In a recent insightful column in the New York Times, the Pulitzer Prize-winning journalist David Leonhardt, a certifiable liberal, lamented the tendency of liberals β€œto adopt positions that are not based on empirical evidence,” and β€œwish away inconvenient facts.” Among these positions are β€œthe notion that standardized tests are worthless or counterproductive,” and a reluctance β€œto acknowledge that extended COVID school closures were a mistake, that policing can reduce crime, and that drug legalization can damage public health.”

The disposition that Leonhardt criticizes is by no means limited to the political left. It is true, as he argues, that such tendencies have been exacerbated by the polarization of American politics in recent decades: if politics is viewed as a zero-sum war for supremacy, then conceding you were wrong on any point seems like surrender.

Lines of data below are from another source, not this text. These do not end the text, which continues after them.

-- ===== PORT B =====
-- one iteration of B's loop: state = (clusters, node_to_cluster)
def pvStepB (st : List (List Int) × PySem.Dict Int Int) (p : Int × Int) : List (List Int) × PySem.Dict Int Int :=
  match st, p with
  | (clusters, m), (n1, n2) =>
    if !(m.contains n1) && !(m.contains n2) then
      let m1 := m.insert n1 (PySem.List.len clusters)
      if n2 != n1 then
        (clusters ++ [[n1, n2]], m1.insert n2 (PySem.List.len clusters))
      else
        (clusters ++ [[n1]], m1)
    else if !(m.contains n1) then
      let idx := m.getD n2 0
      (PySem.List.pySetD clusters idx (PySem.List.pyGetD clusters idx [] ++ [n1]), m.insert n1 idx)
    else if !(m.contains n2) then
      let idx := m.getD n1 0
      (PySem.List.pySetD clusters idx (PySem.List.pyGetD clusters idx [] ++ [n2]), m.insert n2 idx)
    else (clusters, m)

def cluster_node_pairs_alt (node_pairs : List (Int × Int)) : List (List Int) :=
  (node_pairs.foldl pvStepB ([], PySem.Dict.empty)).1

-- ===== PRECONDITION & SPEC =====
def Spec_cluster_node_pairs (node_pairs : List (Int × Int)) (out : List (List Int)) : Prop := out = cluster_node_pairs_alt node_pairs
instance (node_pairs : List (Int × Int)) (out : List (List Int)) : Decidable (Spec_cluster_node_pairs node_pairs out) := by unfold Spec_cluster_node_pairs; infer_instance

-- ===== CLAIM (what is proved, stated in full; the proofs are below) =====
def Claim_equal_cluster_node_pairs : Prop := ∀ (node_pairs : List (Int × Int)), Dom_cluster_node_pairs node_pairs → Spec_cluster_node_pairs node_pairs (cluster_node_pairs node_pairs)
-- pv_equiv track=rewrite | github.com/SolRockProg/EI1022 | Entregables/E3_almi/entregable3_almi.py | n_letters
-- ===== SOURCE A (Python) =====
-- def n_letters(words) -> int:
--
--     letters = set()
--     how_many = 0
--     for word in words:
--         for letter in word:
--             if letter not in letters:
--                 letters.add(letter)
--                 how_many += 1
--     return how_many
-- ===== SOURCE B (Python) =====
-- def n_letters(words) -> int:
--     chars = sorted(c for word in words for c in word)
--     count = 0
--     prev = None
--     for c in chars:
--         if count == 0 or c != prev:
--             count += 1
--         prev = c
--     return count
-- ===== Notes on version B (the rewrite author's own statement) =====
-- stated objective: alternative
-- what changed: Replaces the hash-set membership loop with flatten-then-sort and a single scan counting adjacent changes.
import Mathlib
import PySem

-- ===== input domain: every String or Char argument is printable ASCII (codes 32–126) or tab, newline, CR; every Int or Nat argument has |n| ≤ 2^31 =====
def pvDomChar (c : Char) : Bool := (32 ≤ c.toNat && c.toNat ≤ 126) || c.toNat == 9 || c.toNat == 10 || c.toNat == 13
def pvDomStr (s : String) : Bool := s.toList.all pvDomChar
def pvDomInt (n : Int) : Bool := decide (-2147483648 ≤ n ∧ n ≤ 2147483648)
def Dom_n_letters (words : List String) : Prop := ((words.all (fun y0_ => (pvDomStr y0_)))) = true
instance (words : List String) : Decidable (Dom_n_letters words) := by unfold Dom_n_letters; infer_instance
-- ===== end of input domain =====

-- B replaces A's hash-set membership loop by flatten-then-sort and one scan counting
-- adjacent changes (alternative algorithm, not claimed faster).

-- ===== PORT A =====
def n_letters (words : List String) : Int :=
  (words.foldl
    (fun (st : PySem.Set Char × Int) word =>
      word.toList.foldl
        (fun (st : PySem.Set Char × Int) letter =>
          if PySem.Set.contains st.1 letter then st
          else (PySem.Set.add st.1 letter, st.2 + 1)) st)
    (PySem.Set.empty, 0)).2

-- ===== PORT B =====
def n_letters_alt (words : List String) : Int :=
  let chars := PySem.List.sorted (words.flatMap (fun word => word.toList)) (fun c => c) false
  (chars.foldl
    (fun (st : Int × Option Char) c =>
      if st.1 == 0 || some c != st.2 then (st.1 + 1, some c) else (st.1, some c))
    (0, none)).1

-- ===== PRECONDITION & SPEC =====
def Spec_n_letters (words : List String) (out : Int) : Prop := out = n_letters_alt words
instance (words : List String) (out : Int) : Decidable (Spec_n_letters words out) := by unfold Spec_n_letters; infer_instance

-- ===== CLAIM (what is proved, stated in full; the proofs are below) =====
def Claim_equal_n_letters : Prop := ∀ (words : List String), Dom_n_letters words → Spec_n_letters words (n_letters words)

-- ===== LEMMAS AND PROOFS =====

-- A's inner loop over one word extends the set and keeps the counter equal to its size.
theorem a_inner (cs : List Char) (s : PySem.Set Char) :
    cs.foldl
      (fun (st : PySem.Set Char × Int) letter =>
        if PySem.Set.contains st.1 letter then st
        else (PySem.Set.add st.1 letter, st.2 + 1)) (s, (s.length : Int))
    = (PySem.Set.update s cs, ((PySem.Set.update s cs).length : Int)) := by
  induction cs generalizing s with
  | nil => simp [PySem.Set.update_nil]
  | cons c cs ih =>
    rw [PySem.Set.update_cons]
    by_cases h : c ∈ s
    · simpa [List.foldl_cons, h, PySem.Set.add_of_mem h] using ih s
    · have hlen : ((PySem.Set.add s c).length : Int) = (s.length : Int) + 1 := by
        rw [PySem.Set.add_of_not_mem h]; simp
      have h2 := ih (PySem.Set.add s c)
      rw [hlen] at h2
      simpa [List.foldl_cons, h] using h2

-- A's whole loop: the counter is the number of distinct characters seen.
theorem a_outer (words : List String) (s : PySem.Set Char) :
    words.foldl
      (fun (st : PySem.Set Char × Int) word =>
        word.toList.foldl
          (fun (st : PySem.Set Char × Int) letter =>
            if PySem.Set.contains st.1 letter then st
            else (PySem.Set.add st.1 letter, st.2 + 1)) st)
      (s, (s.length : Int))
    = (PySem.Set.update s (words.flatMap (fun w => w.toList)),
       ((PySem.Set.update s (words.flatMap (fun w => w.toList))).length : Int)) := by
  induction words generalizing s with
  | nil => simp [PySem.Set.update_nil]
  | cons w ws ih =>
    simp only [List.foldl, List.flatMap_cons, PySem.Set.update_append]
    rw [a_inner w.toList s, ih (PySem.Set.update s w.toList)]

theorem a_eq (words : List String) :
    n_letters words
      = ((PySem.Set.ofList (words.flatMap (fun w => w.toList))).length : Int) := by
  have h := a_outer words PySem.Set.empty
  have h0 : ((PySem.Set.empty : PySem.Set Char).length : Int) = 0 := by decide
  unfold n_letters
  rw [← h0, h]
  show ((PySem.Set.update [] (words.flatMap (fun w => w.toList))).length : Int) = _
  rw [PySem.Set.update_nil_left]

-- B's scan after the first element: counting changes counts the not-yet-seen characters.
theorem b_scan (l : List Char) (n : Int) (p : Char) (hn : 1 ≤ n)
    (h1 : l.Pairwise (· ≤ ·)) (h2 : ∀ x ∈ l, p ≤ x) :
    (l.foldl
      (fun (st : Int × Option Char) c =>
        if st.1 == 0 || some c != st.2 then (st.1 + 1, some c) else (st.1, some c))
      (n, some p)).1
    = n + (((PySem.Set.ofList l).discard p).length : Int) := by
  induction l generalizing n p with
  | nil => simp [PySem.Set.discard]
  | cons c t ih =>
    have hn0 : (n == 0) = false := by simp; omega
    have ht1 : t.Pairwise (· ≤ ·) := h1.of_cons
    rw [PySem.Set.ofList_cons]
    by_cases hc : c = p
    · subst hc
      have ht2 : ∀ x ∈ t, c ≤ x := fun x hx => h2 x (List.mem_cons_of_mem _ hx)
      have hd : ((PySem.Set.ofList t).discard c).discard c = (PySem.Set.ofList t).discard c := by
        simp [PySem.Set.discard, List.filter_filter]
      simp only [List.foldl, hn0, PySem.Set.discard, List.filter_cons]
      simp only [PySem.Set.discard, List.filter_filter] at hd ⊢
      simpa [hd] using ih n c hn ht1 ht2
    · have hpc : p < c := lt_of_le_of_ne (h2 c List.mem_cons_self) (fun e => hc e.symm)
      have ht2 : ∀ x ∈ t, c ≤ x := fun x hx => (List.pairwise_cons.mp h1).1 x hx
      have hd : ((PySem.Set.ofList t).discard c).discard p = (PySem.Set.ofList t).discard c := by
        apply List.filter_eq_self.mpr
        intro a ha
        have ha' : a ∈ PySem.Set.ofList t := List.mem_of_mem_filter ha
        have ham : a ∈ t := by simpa [PySem.Set.mem_ofList] using ha'
        have : c ≤ a := ht2 a ham
        have : a ≠ p := fun e => absurd (e ▸ this) (not_le.mpr hpc)
        simpa using this
      have hstep := ih (n + 1) c (by omega) ht1 ht2
      have hcP : (!(c == p)) = true := by simp [hc]
      rw [List.foldl_cons]
      have hhead :
          (if ((((n : Int), (some p : Option Char)).1 == 0
                || some c != (((n : Int), (some p : Option Char))).2) = true)
            then (((n : Int), (some p : Option Char)).1 + 1, some c)
            else (((n : Int), (some p : Option Char)).1, some c))
          = ((n + 1 : Int), (some c : Option Char)) := by
        simp [hn0, hc]
      rw [hhead, hstep]
      simp only [PySem.Set.discard] at hd ⊢
      rw [List.filter_cons, hcP]
      rw [hd]
      simp
      omega

theorem b_eq (words : List String) :
    n_letters_alt words
      = ((PySem.Set.ofList
            (PySem.List.sorted (words.flatMap (fun w => w.toList)) (fun c => c) false)).length
          : Int) := by
  have key : ∀ (l : List Char), l.Pairwise (· ≤ ·) →
      (l.foldl
        (fun (st : Int × Option Char) c =>
          if st.1 == 0 || some c != st.2 then (st.1 + 1, some c) else (st.1, some c))
        (0, none)).1
      = ((PySem.Set.ofList l).length : Int) := by
    intro l hl
    cases l with
    | nil => simp
    | cons m t =>
      have h1 : t.Pairwise (· ≤ ·) := hl.of_cons
      have h2 : ∀ x ∈ t, m ≤ x := (List.pairwise_cons.mp hl).1
      rw [List.foldl_cons]
      have hhead :
          (if ((((0 : Int), (none : Option Char)).1 == 0
                || some m != (((0 : Int), (none : Option Char))).2) = true)
            then (((0 : Int), (none : Option Char)).1 + 1, some m)
            else (((0 : Int), (none : Option Char)).1, some m))
          = ((1 : Int), (some m : Option Char)) := by
        simp
      rw [hhead, b_scan t 1 m (by omega) h1 h2, PySem.Set.ofList_cons]
      simp [PySem.Set.discard]
      omega
  show (List.foldl
        (fun (st : Int × Option Char) c =>
          if st.1 == 0 || some c != st.2 then (st.1 + 1, some c) else (st.1, some c))
        (0, none)
        (PySem.List.sorted (words.flatMap (fun word => word.toList)) (fun c => c) false)).1 = _
  exact key _ (by simpa using
    PySem.List.sorted_pairwise (words.flatMap (fun word => word.toList)) (fun c => c))

-- set(L) and set(sorted(L)) have the same size.
theorem ofList_length_sorted (L : List Char) :
    (PySem.Set.ofList (PySem.List.sorted L (fun c => c) false)).length
      = (PySem.Set.ofList L).length := by
  apply List.Perm.length_eq
  apply (List.perm_ext_iff_of_nodup (PySem.Set.nodup_ofList _) (PySem.Set.nodup_ofList _)).mpr
  intro a
  simp [PySem.Set.mem_ofList, PySem.List.mem_sorted]

-- ===== VERDICT (by name: the statement is the Claim_ definition above) =====
theorem n_letters_spec : Claim_equal_n_letters := by
  intro words _
  unfold Spec_n_letters
  rw [a_eq, b_eq, ofList_length_sorted]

But the tendency for people’s opinions, even on matters remote from politics, to be biased by their narrow self-interests, their group affiliations, or sheer egotism (not wanting to admit you were wrong) is grounded in human nature itself, as James Madison observed in Federalist No. 10. Even in times of crisis, responsible news media should take account of this fact in assessing rival claims, even when they come from β€œexperts.”

If Leonhardt’s lament is taken to heart by all well-meaning citizens, that will be one lasting benefit of the COVID debacle.

David Lewis Schaefer is a Professor Emeritus of Political Science at College of the Holy Cross.